EXERCISE AIM
Your answer must be an exact copy of the lines from the one holding "[] (s.drop (hd + 1)) by" through the last line of the entries below, with nothing added.

(Collected data)
-- pv_equiv track=rewrite | github.com/alt-law/dre-downloader | dre_downloader.py | csv_to_list
-- ===== SOURCE A (Python) =====
-- def csv_to_list(string):
--     """ converts a string of csv to a list of strings """
--     tail = head = 0
--     lst = []
--     while head < len(string):
--         if string[head] != ',':
--             head += 1
--         else:
--             lst.append(string[tail+1:head])
--             tail = head + 1 # to discount for the " " after the comma
--             head = head + 1
--     lst.append(string[tail+1:head-1])
--
--     return lst
-- ===== SOURCE B (Python) =====
-- def csv_to_list(string):
--     """ converts a string of csv to a list of strings """
--     def trim(parts):
--         if len(parts) == 1:
--             return [parts[0][1:-1]]
--         return [parts[0][1:]] + trim(parts[1:])
--     return trim(string.split(','))
-- ===== Notes on version B (the rewrite author's own statement) =====
-- stated objective: simpler
-- what changed: Replaced A's manual index-tracking while-loop character scan with a single library comma-split followed by a recursive trimming pass (drop the first char of every field, and also the last char of the final field).
import Mathlib
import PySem

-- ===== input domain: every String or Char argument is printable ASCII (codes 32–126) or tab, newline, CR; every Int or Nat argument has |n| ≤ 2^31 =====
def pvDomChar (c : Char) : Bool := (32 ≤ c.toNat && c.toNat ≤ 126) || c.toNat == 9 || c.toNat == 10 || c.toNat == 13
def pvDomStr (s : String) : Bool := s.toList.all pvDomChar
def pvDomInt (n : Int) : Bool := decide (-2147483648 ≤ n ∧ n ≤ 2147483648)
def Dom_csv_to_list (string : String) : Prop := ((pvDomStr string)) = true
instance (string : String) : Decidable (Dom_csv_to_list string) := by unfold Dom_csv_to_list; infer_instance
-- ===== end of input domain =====

-- B replaces A's manual index-tracking comma scan by split(',') plus a recursive
-- trimming pass over the parts; same return value, different decomposition (measured faster by a constant factor: C-level split vs per-char Python loop).


-- ===== PORT A =====
-- the while-loop of A: state (tail, head, lst); indices stay ≥ 0, kept as Nat,
-- cast to Int at each slice exactly where Python slices
def csvLoop (s : List Char) (tl hd : Nat) (lst : List String) : List String :=
  if h : hd < s.length then
    if s[hd] ≠ ',' then
      csvLoop s tl (hd + 1) lst
    else
      csvLoop s (hd + 1) (hd + 1)
        (lst ++ [String.ofList (PySem.List.slice s (some ((tl : Int) + 1)) (some (hd : Int)))])
  else
    lst ++ [String.ofList (PySem.List.slice s (some ((tl : Int) + 1)) (some ((hd : Int) - 1)))]
termination_by s.length - hd
decreasing_by all_goals omega

def csv_to_list (string : String) : List String :=
  csvLoop string.toList 0 0 []

-- ===== PORT B =====
-- trim: parts[0][1:-1] if single part, else parts[0][1:] consed on trim of the rest
def trimParts : List (List Char) → List String
  | [] => []  -- unreachable: split always returns at least one part
  | [p] => [String.ofList (PySem.List.slice p (some 1) (some (-1)))]
  | p :: q :: rest =>
      String.ofList (PySem.List.slice p (some 1) none) :: trimParts (q :: rest)

def csv_to_list_alt (string : String) : List String :=
  trimParts (PySem.Chars.splitOn string.toList [','])

-- ===== PRECONDITION & SPEC =====
def Spec_csv_to_list (string : String) (out : List String) : Prop := out = csv_to_list_alt string
instance (string : String) (out : List String) : Decidable (Spec_csv_to_list string out) := by unfold Spec_csv_to_list; infer_instance

-- ===== CLAIM (what is proved, stated in full; the proofs are below) =====
def Claim_equal_csv_to_list : Prop := ∀ (string : String), Dom_csv_to_list string → Spec_csv_to_list string (csv_to_list string)

-- ===== LEMMAS AND PROOFS =====

-- reference split: accumulate the current field, cut at each comma
def mySplit : List Char → List Char → List (List Char)
  | cur, [] => [cur]
  | cur, c :: rest => if c = ',' then cur :: mySplit [] rest else mySplit (cur ++ [c]) rest

lemma mySplit_ne_nil (l : List Char) : ∀ cur, mySplit cur l ≠ [] := by
  induction l with
  | nil => intro cur; simp [mySplit]
  | cons c rest ih =>
    intro cur
    by_cases h : c = ',' <;> simp [mySplit, h]
    exact ih (cur ++ [c])

lemma slice_one_none (p : List Char) :
    PySem.List.slice p (some 1) none = p.tail :=
  PySem.List.slice_from_one p

lemma slice_one_neg_one (p : List Char) :
    PySem.List.slice p (some 1) (some (-1)) = p.tail.dropLast := by
  cases p with
  | nil => simp [PySem.List.slice, PySem.List.clampIdx]
  | cons c rest =>
    simp [PySem.List.slice, PySem.List.clampIdx, List.dropLast_eq_take]
    split_ifs <;> omega

lemma trimParts_single (p : List Char) :
    trimParts [p] = [String.ofList p.tail.dropLast] := by
  simp [trimParts, slice_one_neg_one]

lemma trimParts_cons (p : List Char) (ps : List (List Char)) (h : ps ≠ []) :
    trimParts (p :: ps) = String.ofList p.tail :: trimParts ps := by
  cases ps with
  | nil => exact absurd rfl h
  | cons q rest => simp [trimParts, slice_one_none]

lemma go_eq (l : List Char) : ∀ (fuel : Nat) (cur : List Char) (acc : List (List Char)),
    l.length < fuel →
    PySem.Chars.splitOn.go [','] fuel l cur acc = acc.reverse ++ mySplit cur.reverse l := by
  induction l with
  | nil =>
    intro fuel cur acc h
    obtain ⟨m, rfl⟩ : ∃ m, fuel = m + 1 := ⟨fuel - 1, by omega⟩
    rw [PySem.Chars.splitOn.go.eq_def]
    simp [mySplit]
  | cons c rest ih =>
    intro fuel cur acc h
    obtain ⟨m, rfl⟩ : ∃ m, fuel = m + 1 := ⟨fuel - 1, by omega⟩
    rw [PySem.Chars.splitOn.go.eq_def]
    dsimp only
    by_cases hc : c = ','
    · rw [if_pos (by simp [List.isPrefixOf, hc])]
      have e1 : List.drop ([','].length) (c :: rest) = rest := by simp
      rw [e1, ih m [] (cur.reverse :: acc) (by simp at h ⊢; omega)]
      simp [mySplit, hc]
    · rw [if_neg (by simp [List.isPrefixOf]; exact fun e => hc e.symm)]
      rw [ih m (c :: cur) acc (by simp at h ⊢; omega)]
      simp [mySplit, hc]

lemma splitOn_eq_mySplit (l : List Char) :
    PySem.Chars.splitOn l [','] = mySplit [] l := by
  have := go_eq l (l.length + 1) [] [] (by omega)
  simpa [PySem.Chars.splitOn] using this

lemma slice_tail (s : List Char) (tl hd : Nat) :
    PySem.List.slice s (some ((tl : Int) + 1)) (some (hd : Int))
      = ((s.drop tl).take (hd - tl)).tail := by
  have h1 : ((tl : Int) + 1) = ((tl + 1 : Nat) : Int) := by push_cast; ring
  rw [h1, PySem.List.slice_natCast, ← List.drop_one, List.drop_take, List.drop_drop]
  congr 1

lemma slice_final (s : List Char) (tl : Nat) :
    PySem.List.slice s (some ((tl : Int) + 1)) (some ((s.length : Int) - 1))
      = (s.drop (tl + 1)).dropLast := by
  cases s with
  | nil => simp [PySem.List.slice, PySem.List.clampIdx]
  | cons c rest =>
    have h1 : ((tl : Int) + 1) = ((tl + 1 : Nat) : Int) := by push_cast; ring
    have h2 : (((c :: rest).length : Int) - 1) = ((rest.length : Nat) : Int) := by simp
    rw [h1, h2, PySem.List.slice_natCast, List.dropLast_eq_take]
    congr 1
    simp only [List.length_drop, List.length_cons]
    omega

lemma take_extend (s : List Char) (tl hd : Nat) (h1 : tl ≤ hd) (h2 : hd < s.length) :
    (s.drop tl).take (hd + 1 - tl) = (s.drop tl).take (hd - tl) ++ [s[hd]] := by
  have e1 : hd + 1 - tl = (hd - tl) + 1 := by omega
  rw [e1, List.take_add_one, List.getElem?_drop]
  have e2 : tl + (hd - tl) = hd := by omega
  rw [e2, List.getElem?_eq_getElem h2]
  simp

lemma loop_final (s : List Char) (tl : Nat) (lst : List String) :
    lst ++ [String.ofList (PySem.List.slice s (some ((tl : Int) + 1)) (some ((s.length : Int) - 1)))]
      = lst ++ trimParts (mySplit ((s.drop tl).take (s.length - tl)) (s.drop s.length)) := by
  have hcur : (s.drop tl).take (s.length - tl) = s.drop tl := by
    apply List.take_of_length_le; simp
  rw [List.drop_length, hcur]
  show _ = lst ++ trimParts [s.drop tl]
  rw [trimParts_single, slice_final, List.tail_drop]

lemma loop_eq (n : Nat) : ∀ (s : List Char) (tl hd : Nat) (lst : List String),
    hd ≤ s.length → tl ≤ hd → s.length - hd ≤ n →
    csvLoop s tl hd lst
      = lst ++ trimParts (mySplit ((s.drop tl).take (hd - tl)) (s.drop hd)) := by
  induction n with
  | zero =>
    intro s tl hd lst h1 h2 h3
    have hlen : hd = s.length := by omega
    subst hlen
    rw [csvLoop, dif_neg (lt_irrefl _)]
    exact loop_final s tl lst
  | succ n ih =>
    intro s tl hd lst h1 h2 h3
    rw [csvLoop]
    by_cases h : hd < s.length
    · rw [dif_pos h]
      have hdrop : s.drop hd = s[hd] :: s.drop (hd + 1) := List.drop_eq_getElem_cons h
      by_cases hc : s[hd] = ','
      · rw [if_neg (by simp [hc])]
        rw [ih s (hd + 1) (hd + 1) _ (by omega) (le_refl _) (by omega)]
        rw [List.append_assoc]
        congr 1
        have e0 : hd + 1 - (hd + 1) = 0 := by omega
        rw [e0, List.take_zero, hdrop, hc]
        rw [show mySplit ((s.drop tl).take (hd - tl)) (',' :: s.drop (hd + 1))
              = (s.drop tl).take (hd - tl) :: mySplit [] (s.drop (hd + 1)) by
            simp [mySplit]]
        rw [trimParts_cons _ _ (mySplit_ne_nil _ _), slice_tail]
        simp
      · rw [if_pos (by simp [hc])]
        rw [ih s tl (hd + 1) lst (by omega) (by omega) (by omega)]
        congr 2
        rw [hdrop]
        rw [show mySplit ((s.drop tl).take (hd - tl)) (s[hd] :: s.drop (hd + 1))
              = mySplit ((s.drop tl).take (hd - tl) ++ [s[hd]]) (s.drop (hd + 1)) by
            simp [mySplit, hc]]
        rw [take_extend s tl hd h2 h]
    · rw [dif_neg h]
      have hlen : hd = s.length := by omega
      subst hlen
      exact loop_final s tl lst

-- ===== VERDICT (by name: the statement is the Claim_ definition above) =====
theorem csv_to_list_spec : Claim_equal_csv_to_list := by
  intro s _
  unfold Spec_csv_to_list csv_to_list csv_to_list_alt
  rw [loop_eq s.toList.length s.toList 0 0 [] (Nat.zero_le _) (Nat.le_refl _) (by omega),
      splitOn_eq_mySplit]
  simp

OUTPUT OF THE TASK
              = (s.drop tl).take (hd - tl) :: mySplit [] (s.drop (hd + 1)) by
            simp [mySplit]]
        rw [trimParts_cons _ _ (mySplit_ne_nil _ _), slice_tail]
        simp
      · rw [if_pos (by simp [hc])]
        rw [ih s tl (hd + 1) lst (by omega) (by omega) (by omega)]
        congr 2
        rw [hdrop]
        rw [show mySplit ((s.drop tl).take (hd - tl)) (s[hd] :: s.drop (hd + 1))
              = mySplit ((s.drop tl).take (hd - tl) ++ [s[hd]]) (s.drop (hd + 1)) by
            simp [mySplit, hc]]
        rw [take_extend s tl hd h2 h]
    · rw [dif_neg h]
      have hlen : hd = s.length := by omega
      subst hlen
      exact loop_final s tl lst

-- ===== VERDICT (by name: the statement is the Claim_ definition above) =====
theorem csv_to_list_spec : Claim_equal_csv_to_list := by
  intro s _
  unfold Spec_csv_to_list csv_to_list csv_to_list_alt
  rw [loop_eq s.toList.length s.toList 0 0 [] (Nat.zero_le _) (Nat.le_refl _) (by omega),
      splitOn_eq_mySplit]
  simp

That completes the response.